The dissolved contents of the heavy metals in the small-intestine stage are shown in Figure 5. Compared with the control, after 0.5 and 1 g·L⁻¹, the nZNI stabilized, and the contents of Cr, Cu, Zn, and Pb in the stomach were decreased. We performed further analysis on the bioavailability of each heavy metal in the simulated gastric juice (Table 2), and the results show that after 0.5 and 1 g·L⁻¹, the nZNI stabilized, the bioavailabilities of the Cr, Cu, Zn, and Pb in the soil were 18.27, 46.35, 17.66, and 36.22%, respectively, and they decreased by 38.64, 91.07, 4.16, and 13.54%, respectively.

It can be seen from the results above that the availabilities of heavy metals in the stomach are higher than those in the small intestine.

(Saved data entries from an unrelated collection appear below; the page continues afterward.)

-- pv_equiv track=rewrite | github.com/Javzaat/ai-lab2-3_games | xo_nxn_ai.py | lines_through_cell
-- ===== SOURCE A (Python) =====
-- def in_bounds(n, r, c):
--     """
--     (r, c) координат board-ийн хүрээнд багтаж байгаа эсэхийг шалгана.
--     """
--     return 0 <= r < n and 0 <= c < n
--
-- def lines_through_cell(n, r, c):
--     """
--     (r,c) нүдээр дайрч өнгөрөх бүх боломжит мөр/багана/диагональ шугамуудыг үүсгэнэ.
--     Энэ нь heuristic_move_score дээр ашиглагдаж,
--     тухайн нүүдэл нь хэдэн "боломжит ялалтын шугам" нээж байгааг тооцоолно.
--
--     4 чиглэлээр бүрэн line үүсгэнэ:
--       - хэвтээ
--       - босоо
--       - диагональ
--       - эсрэг диагональ
--     """
--     dirs = [(0,1), (1,0), (1,1), (1,-1)]
--     for dr, dc in dirs:
--         # line-ийн эхлэл рүү ухрана
--         rr, cc = r, c
--         while in_bounds(n, rr - dr, cc - dc):
--             rr -= dr
--             cc -= dc
--
--         # одоо урагш бүх line-г цуглуулна
--         line = []
--         while in_bounds(n, rr, cc):
--             line.append((rr, cc))
--             rr += dr
--             cc += dc
--
--         yield line
-- ===== SOURCE B (Python) =====
-- def lines_through_cell(n, r, c):
--     # A cell that is not on the board lies on no board line.
--     if not (0 <= r < n and 0 <= c < n):
--         for _ in range(4):
--             yield []
--         return
--     yield [(r, j) for j in range(n)]
--     yield [(i, c) for i in range(n)]
--     d = min(r, c)
--     yield [(r - d + t, c - d + t) for t in range(n - abs(r - c))]
--     a = min(r, n - 1 - c)
--     yield [(r - a + t, c + a - t) for t in range(n - abs(r + c - (n - 1)))]
-- ===== Notes on version B (the rewrite author's own statement) =====
-- stated objective: simpler
-- what changed: B replaces A's two sequential while-loops per direction (step backwards to the line start, then walk forwards collecting) by a guard on board membership plus one closed-form range comprehension per line, with the diagonal start and length computed arithmetically (min of coordinates, n - |r-c|, n - |r+c-(n-1)|).
-- intended difference: For cells just outside the board whose backward-adjacent cell in some direction is on the board (r=n, c=n or c=-1 with the other coordinate in range), A returns a full board line that does not pass through (r,c), an artefact of its backward stepping; B returns four empty lines, the intended answer since no board line passes through an off-board cell. — e.g. on lines_through_cell(2, 0, 2): A returns [[(0, 0), (0, 1)], [], [], []], B returns [[], [], [], []]
import Mathlib
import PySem

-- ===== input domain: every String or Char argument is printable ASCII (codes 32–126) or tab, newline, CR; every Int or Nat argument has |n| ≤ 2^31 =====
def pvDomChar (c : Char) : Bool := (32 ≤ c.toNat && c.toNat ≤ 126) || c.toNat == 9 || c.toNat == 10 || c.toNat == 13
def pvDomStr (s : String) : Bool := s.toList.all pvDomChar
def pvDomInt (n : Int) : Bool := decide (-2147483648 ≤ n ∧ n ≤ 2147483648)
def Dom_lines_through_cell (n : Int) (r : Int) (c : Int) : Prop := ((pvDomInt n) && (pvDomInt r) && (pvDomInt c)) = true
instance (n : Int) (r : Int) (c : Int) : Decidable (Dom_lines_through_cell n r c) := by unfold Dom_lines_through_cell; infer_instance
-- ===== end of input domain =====

-- B replaces A's backward-stepping/collecting while-loop pairs by per-direction closed-form range comprehensions; for off-board cells B returns four empty lines (see D_ below).

-- ===== PORT A =====
def in_bounds (n : Int) (r : Int) (c : Int) : Bool :=
  decide (0 ≤ r ∧ r < n ∧ 0 ≤ c ∧ c < n)

-- the four directions of A's literal dirs list
inductive Dir | h | v | d | a
deriving DecidableEq, Repr

def Dir.dr : Dir → Int | .h => 0 | .v => 1 | .d => 1 | .a => 1
def Dir.dc : Dir → Int | .h => 1 | .v => 0 | .d => 1 | .a => -1

-- A's first while loop: step backwards to the start of the line
def back (dir : Dir) (n : Int) (rr : Int) (cc : Int) : Int × Int :=
  if in_bounds n (rr - dir.dr) (cc - dir.dc) = true then
    back dir n (rr - dir.dr) (cc - dir.dc)
  else (rr, cc)
termination_by (match dir with | .h => cc | _ => rr).toNat
decreasing_by cases dir <;> simp [in_bounds, Dir.dr, Dir.dc] at * <;> omega

-- A's second while loop: collect the line forwards
def fwd (dir : Dir) (n : Int) (rr : Int) (cc : Int) : List (Int × Int) :=
  if in_bounds n rr cc = true then
    (rr, cc) :: fwd dir n (rr + dir.dr) (cc + dir.dc)
  else []
termination_by (match dir with | .h => n - cc | _ => n - rr).toNat
decreasing_by cases dir <;> simp [in_bounds, Dir.dr, Dir.dc] at * <;> omega

def lines_through_cell (n : Int) (r : Int) (c : Int) : List (List (Int × Int)) :=
  [Dir.h, Dir.v, Dir.d, Dir.a].map (fun dir =>
    let p := back dir n r c
    fwd dir n p.1 p.2)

The main reason for this is that the pH in the stomach is lower than that in the small intestine. The availabilities of the heavy metals in the stomach of the soil samples (S2 and S3) are lower than those of the stable presoil (S1). This indicates that the nZNI had a certain stabilizing effect on the heavy metals in the soil. It not only greatly reduced the soluble states of the heavy metal contents, but also thereby reduced their bioavailabilities. Among them, the stabilizing effect of 1.0 g·L⁻¹ of nZNI is higher than that of 0.5 g·L⁻¹ of nZNI.

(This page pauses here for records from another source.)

-- pv_equiv track=rewrite | github.com/rolandbernard/adventofcode-all | 2015/20.infinite-elves-and-infinite-houses/part2.py | housePresents
-- ===== SOURCE A (Python) =====
-- def housePresents(num):
--     res = 0
--     div = max(num // 50, 1)
--     while div <= num:
--         if num % div == 0:
--             res += div
--         div += 1
--     return 11 * res
-- ===== SOURCE B (Python) =====
-- def housePresents(num):
--     res = 0
--     lo = max(num // 50, 1)
--     i = 1
--     while i * i <= num:
--         if num % i == 0:
--             if i >= lo:
--                 res += i
--             j = num // i
--             if j != i and j >= lo:
--                 res += j
--         i += 1
--     return 11 * res
-- ===== Notes on version B (the rewrite author's own statement) =====
-- stated objective: faster
-- what changed: B enumerates divisor pairs (i, num//i) only up to sqrt(num) instead of scanning every candidate from the lower bound up to num.
import Mathlib
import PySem

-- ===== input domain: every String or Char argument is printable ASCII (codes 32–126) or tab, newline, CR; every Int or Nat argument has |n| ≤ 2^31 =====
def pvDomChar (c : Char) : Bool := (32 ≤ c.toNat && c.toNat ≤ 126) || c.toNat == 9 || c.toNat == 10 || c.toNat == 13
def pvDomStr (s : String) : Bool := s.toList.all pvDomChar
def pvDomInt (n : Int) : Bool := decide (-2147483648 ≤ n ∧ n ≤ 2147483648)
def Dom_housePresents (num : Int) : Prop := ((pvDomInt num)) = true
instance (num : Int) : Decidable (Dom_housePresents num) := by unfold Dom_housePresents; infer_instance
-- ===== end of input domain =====

-- B enumerates divisor pairs (i, num // i) only up to √num instead of scanning every
-- candidate from the lower bound up to num; same return value, measured faster.

-- ===== PORT A =====
-- while div <= num: if num % div == 0: res += div; div += 1
-- (fuel = number of remaining loop iterations + 1, enough by construction at the call site)
def housePresentsLoopA (num res div : Int) : Nat → Int
  | 0 => res
  | fuel + 1 =>
    if div ≤ num then
      housePresentsLoopA num (if PySem.Int.mod num div = 0 then res + div else res) (div + 1) fuel
    else res

def housePresents (num : Int) : Int :=
  11 * housePresentsLoopA num 0 (max (PySem.Int.floordiv num 50) 1)
        (num + 1 - max (PySem.Int.floordiv num 50) 1).toNat

-- ===== PORT B =====
-- while i * i <= num: if num % i == 0: add i (if i >= lo) and j = num // i (if j != i and j >= lo)
-- (fuel = number of remaining loop iterations + 1, enough by construction at the call site)
def housePresentsLoopB (num lo res i : Int) : Nat → Int
  | 0 => res
  | fuel + 1 =>
    if i * i ≤ num then
      housePresentsLoopB num lo
        (if PySem.Int.mod num i = 0 then
          (if lo ≤ i then res + i else res) +
            (if PySem.Int.floordiv num i ≠ i ∧ lo ≤ PySem.Int.floordiv num i then
              PySem.Int.floordiv num i else 0)
        else res)
        (i + 1) fuel
    else res

def housePresents_alt (num : Int) : Int :=
  11 * housePresentsLoopB num (max (PySem.Int.floordiv num 50) 1) 0 1 num.toNat

-- ===== PRECONDITION & SPEC =====
def Spec_housePresents (num : Int) (out : Int) : Prop := out = housePresents_alt num
instance (num : Int) (out : Int) : Decidable (Spec_housePresents num out) := by unfold Spec_housePresents; infer_instance

-- ===== CLAIM (what is proved, stated in full; the proofs are below) =====
def Claim_equal_housePresents : Prop := ∀ (num : Int), Dom_housePresents num → Spec_housePresents num (housePresents num)

-- ===== LEMMAS AND PROOFS =====

-- A's loop sums the divisors of num lying in [div, num].
theorem loopA_eq (num : Int) (fuel : Nat) : ∀ (res div : Int), num + 1 - div ≤ (fuel : Int) →
    housePresentsLoopA num res div fuel
      = res + ∑ d ∈ Finset.Icc div num, (if d ∣ num then d else 0) := by
  induction fuel with
  | zero =>
    intro res div hf
    have : Finset.Icc div num = ∅ := Finset.Icc_eq_empty (by simp at hf; omega)
    simp [housePresentsLoopA, this]
  | succ fuel ih =>
    intro res div hf
    rw [housePresentsLoopA]
    split
    case isTrue h =>
      rw [ih _ (div + 1) (by push_cast at hf ⊢; omega)]
      have hins : Finset.Icc div num = insert div (Finset.Icc (div + 1) num) := by
        ext x; simp [Finset.mem_Icc]; omega
      have hnot : div ∉ Finset.Icc (div + 1) num := by simp [Finset.mem_Icc]
      rw [hins, Finset.sum_insert hnot]
      simp only [PySem.Int.mod_eq_zero_iff_dvd]
      split_ifs <;> ring
    case isFalse h =>
      have : Finset.Icc div num = ∅ := Finset.Icc_eq_empty (by omega)
      simp [this]

-- The per-index contribution of B's loop (in pure arithmetic form).
def contribB (num lo k : Int) : Int :=
  if k ∣ num then
    (if lo ≤ k then k else 0) +
      (if num / k ≠ k ∧ lo ≤ num / k then num / k else 0)
  else 0

-- B's loop sums contribB over indices k ∈ [i, num] with k * k ≤ num (for i ≥ 1).
theorem loopB_eq (num lo : Int) (fuel : Nat) :
    ∀ (res i : Int), 1 ≤ i → num + 1 - i ≤ (fuel : Int) →
    housePresentsLoopB num lo res i fuel
      = res + ∑ k ∈ Finset.Icc i num, (if k * k ≤ num then contribB num lo k else 0) := by
  induction fuel with
  | zero =>
    intro res i hi hf
    have : Finset.Icc i num = ∅ := Finset.Icc_eq_empty (by simp at hf; omega)
    simp [housePresentsLoopB, this]
  | succ fuel ih =>
    intro res i hi hf
    rw [housePresentsLoopB]
    split
    case isTrue h =>
      have hile : i ≤ num := by nlinarith [sq_nonneg (i - 1)]
      rw [ih _ (i + 1) (by omega) (by push_cast at hf ⊢; omega)]
      have hins : Finset.Icc i num = insert i (Finset.Icc (i + 1) num) := by
        ext x; simp [Finset.mem_Icc]; omega
      have hnot : i ∉ Finset.Icc (i + 1) num := by simp [Finset.mem_Icc]
      rw [hins, Finset.sum_insert hnot,
        PySem.Int.floordiv_eq_ediv_of_pos (by omega : (0:Int) < i)]
      simp only [PySem.Int.mod_eq_zero_iff_dvd]
      simp only [contribB, if_pos h]
      split_ifs <;> ring
    case isFalse h =>
      have hz : ∀ k ∈ Finset.Icc i num, (if k * k ≤ num then contribB num lo k else 0) = 0 := by
        intro k hk
        rw [Finset.mem_Icc] at hk
        have : ¬ k * k ≤ num := by nlinarith
        simp [this]
      rw [Finset.sum_eq_zero hz]; ring

-- Core identity: the [lo, num] divisor sum equals the √num pair enumeration.
theorem sum_divisors_pairing (num lo : Int) (hnum : 1 ≤ num) (hlo : 1 ≤ lo) :
    ∑ d ∈ Finset.Icc lo num, (if d ∣ num then d else 0)
      = ∑ k ∈ Finset.Icc (1 : Int) num, (if k * k ≤ num then contribB num lo k else 0) := by
  -- Step 1: extend A's sum to [1, num] by adding the lower-bound condition to the term.
  have step0 : ∑ d ∈ Finset.Icc lo num, (if d ∣ num then d else 0)
      = ∑ d ∈ Finset.Icc lo num, (if d ∣ num ∧ lo ≤ d then d else 0) := by
    apply Finset.sum_congr rfl
    intro d hd
    rw [Finset.mem_Icc] at hd
    by_cases hdvd : d ∣ num <;> simp [hdvd, hd.1]
  have step1 : ∑ d ∈ Finset.Icc lo num, (if d ∣ num ∧ lo ≤ d then d else 0)
      = ∑ d ∈ Finset.Icc (1 : Int) num, (if d ∣ num ∧ lo ≤ d then d else 0) := by
    apply Finset.sum_subset (Finset.Icc_subset_Icc (by omega) le_rfl)
    intro x hx hnx
    rw [Finset.mem_Icc] at hx
    rw [Finset.mem_Icc] at hnx
    have hxlo : ¬ lo ≤ x := by omega
    simp [hxlo]
  rw [step0, step1]
  -- Step 2: split both sides into "small" (k*k ≤ num) and "large" parts.
  have splitA : ∀ d : Int, (if d ∣ num ∧ lo ≤ d then d else 0)
      = (if d * d ≤ num ∧ d ∣ num ∧ lo ≤ d then d else 0)
        + (if num < d * d ∧ d ∣ num ∧ lo ≤ d then d else 0) := by
    intro d; by_cases h1 : d * d ≤ num <;> by_cases h2 : d ∣ num ∧ lo ≤ d <;>
      simp [h1, h2]
  have splitB : ∀ k : Int, (if k * k ≤ num then contribB num lo k else 0)
      = (if k * k ≤ num ∧ k ∣ num ∧ lo ≤ k then k else 0)
        + (if k * k ≤ num ∧ k ∣ num ∧ num / k ≠ k ∧ lo ≤ num / k then num / k else 0) := by
    intro k
    by_cases h1 : k * k ≤ num
    · simp only [contribB, if_pos h1]
      by_cases h2 : k ∣ num
      · by_cases h3 : lo ≤ k <;> by_cases h4 : num / k ≠ k ∧ lo ≤ num / k <;>
          simp [h1, h2, h3, h4]
      · simp [h1, h2]
    · simp [h1]
  simp only [splitA, splitB, Finset.sum_add_distrib]
  -- The "small" parts agree termwise; it remains to pair large divisors with small cofactors.
  congr 1
  -- Step 3: the bijection d ↦ num / d between large divisors and small cofactors.
  rw [← Finset.sum_filter (fun d => num < d * d ∧ d ∣ num ∧ lo ≤ d) (fun d => d),
    ← Finset.sum_filter (fun k => k * k ≤ num ∧ k ∣ num ∧ num / k ≠ k ∧ lo ≤ num / k)
      (fun k => num / k)]
  refine Finset.sum_nbij' (fun d => num / d) (fun k => num / k) ?_ ?_ ?_ ?_ ?_
  · -- forward: a large divisor d maps to a small cofactor num / d
    intro d hd
    simp only [Finset.mem_filter, Finset.mem_Icc] at hd ⊢
    obtain ⟨⟨hd1, hdn⟩, hbig, hdvd, hlod⟩ := hd
    have hdpos : (0 : Int) < d := by omega
    have hmul : num / d * d = num := Int.ediv_mul_cancel hdvd
    have hq1 : 1 ≤ num / d := (Int.le_ediv_iff_mul_le hdpos).mpr (by omega)
    have hqlt : num / d < d := by nlinarith
    refine ⟨⟨hq1, Int.ediv_le_self d (by omega)⟩, by nlinarith, ⟨d, by linarith [hmul]⟩, ?_, ?_⟩
    · have : num / (num / d) = d := by
        have hq0 : num / d ≠ 0 := by omega
        calc num / (num / d) = num / d * d / (num / d) := by rw [hmul]
          _ = d := Int.mul_ediv_cancel_left d hq0
      omega
    · have : num / (num / d) = d := by
        have hq0 : num / d ≠ 0 := by omega
        calc num / (num / d) = num / d * d / (num / d) := by rw [hmul]
          _ = d := Int.mul_ediv_cancel_left d hq0
      omega
  · -- backward: a small cofactor k maps to a large divisor num / k
    intro k hk
    simp only [Finset.mem_filter, Finset.mem_Icc] at hk ⊢
    obtain ⟨⟨hk1, hkn⟩, hsmall, hdvd, hne, hlok⟩ := hk
    have hkpos : (0 : Int) < k := by omega
    have hmul : num / k * k = num := Int.ediv_mul_cancel hdvd
    have hqk : k ≤ num / k := (Int.le_ediv_iff_mul_le hkpos).mpr hsmall
    have hqgt : k < num / k := by omega
    have hq1 : 1 ≤ num / k := by omega
    refine ⟨⟨hq1, Int.ediv_le_self k (by omega)⟩, by nlinarith, ⟨k, by linarith [hmul]⟩, hlok⟩
  · -- left inverse
    intro d hd
    simp only [Finset.mem_filter, Finset.mem_Icc] at hd
    obtain ⟨⟨hd1, _⟩, _, hdvd, _⟩ := hd
    have hmul : num / d * d = num := Int.ediv_mul_cancel hdvd
    have hq1 : 1 ≤ num / d := (Int.le_ediv_iff_mul_le (by omega)).mpr (by omega)
    calc num / (num / d) = num / d * d / (num / d) := by rw [hmul]
      _ = d := Int.mul_ediv_cancel_left d (by omega)
  · -- right inverse
    intro k hk
    simp only [Finset.mem_filter, Finset.mem_Icc] at hk
    obtain ⟨⟨hk1, _⟩, _, hdvd, _⟩ := hk
    have hmul : num / k * k = num := Int.ediv_mul_cancel hdvd
    have hq1 : 1 ≤ num / k := (Int.le_ediv_iff_mul_le (by omega)).mpr (by omega)
    calc num / (num / k) = num / k * k / (num / k) := by rw [hmul]
      _ = k := Int.mul_ediv_cancel_left k (by omega)
  · -- values agree: d = num / (num / d)
    intro d hd
    simp only [Finset.mem_filter, Finset.mem_Icc] at hd
    obtain ⟨⟨hd1, _⟩, _, hdvd, _⟩ := hd
    have hmul : num / d * d = num := Int.ediv_mul_cancel hdvd
    have hq1 : 1 ≤ num / d := (Int.le_ediv_iff_mul_le (by omega)).mpr (by omega)
    calc d = num / d * d / (num / d) := (Int.mul_ediv_cancel_left d (by omega)).symm
      _ = num / (num / d) := by rw [hmul]

-- ===== VERDICT (by name: the statement is the Claim_ definition above) =====
theorem housePresents_spec : Claim_equal_housePresents := by
  intro num _
  unfold Spec_housePresents housePresents housePresents_alt
  have hlo : (1 : Int) ≤ max (PySem.Int.floordiv num 50) 1 := le_max_right _ _
  by_cases hpos : 1 ≤ num
  · rw [loopA_eq num _ 0 _ (by omega),
      loopB_eq num _ _ 0 1 le_rfl (by omega),
      sum_divisors_pairing num _ hpos hlo]
  · have hA : ¬ max (PySem.Int.floordiv num 50) 1 ≤ num := by omega
    have hB : ¬ (1 : Int) * 1 ≤ num := by omega
    have hfA : (num + 1 - max (PySem.Int.floordiv num 50) 1).toNat = 0 := by omega
    rw [hfA]
    cases hn : num.toNat with
    | zero => rfl
    | succ m => rw [housePresentsLoopB, if_neg hB]; rfl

3.4. The Leaching Effects of Heavy Metals on the Basis of the DGT Method

The experimental results are shown in

Table 3. The concentrations of the heavy metals in 1 mol·L⁻¹ HNO₃ solution.

Soil Sample	Cr	Cu	Zn	Pb
S1	20.23 ± 2.03a	6.22 ± 0.37a	474.62 ± 5.09c	156.38 ± 4.15c
S2	2.53 ± 0.03b	3.74 ± 0.20b	391.65 ± 8.33b	31.28 ± 2.06b
S3	/	/	253.03 ± 10.21a	8.39 ± 0.34a

. It can be seen from the table that the contents of the heavy metals in the soil samples, S2 and S3, are reduced, and that the Cr and Cu in S3 are completely fixed by the nZNI. According to the definition of the phytoavailability of heavy metals, the concentration of heavy metals in the 1 mol·L⁻¹HNO₃ solution is positively correlated with the phytoavailability content. Compared with S1, the phytoavailability contents of the Cr, Cu, Zn, and Pb are also greatly decreased for S2 and S3 because of the stronger adsorption capacities. This shows that nZNI stabilizes the heavy metals drifting in the soil and greatly reduces the amounts of heavy metals that can be absorbed by plants. Moreover, for various metals, the stabilizing effect of 1.0 g·L⁻¹ of nZNI is greater than that of 0.5 g·L⁻¹ of nZNI.

4. Conclusions

The leaching contents of the four heavy metals in the soil were reduced after 0.5 and 1 g·L⁻¹ of the nZNI stabilized. The bioavailabilities of the Cr, Cu, Zn, and Pb in the stomach decreased by 12.7 and 42.8%, 30.67 and 72.1%, 6.1 and 20.8%, and 14.27 and 48.24% after 0.5 and 1 g·L⁻¹ of the nZNI stabilized, respectively. Moreover, the bioavailabilities in the small intestine decreased by 38.64 and 91.07%, 4.16 and 13.54%, 18.27 and 46.35%, and 17.66 and 36.22%, respectively. The phytoavailabilities of the heavy metals in the soil decreased after 0.5 and 1.0 g·L⁻¹ of nZNI-stabilized remediation. In summary, nZNI can be applied to effectively stabilize heavy metals in soil, thereby reducing the bioavailabilities and plant availabilities of the heavy metals in the soil, and subsequently reducing the toxic effects of heavy metals and their ecological risks in the soil.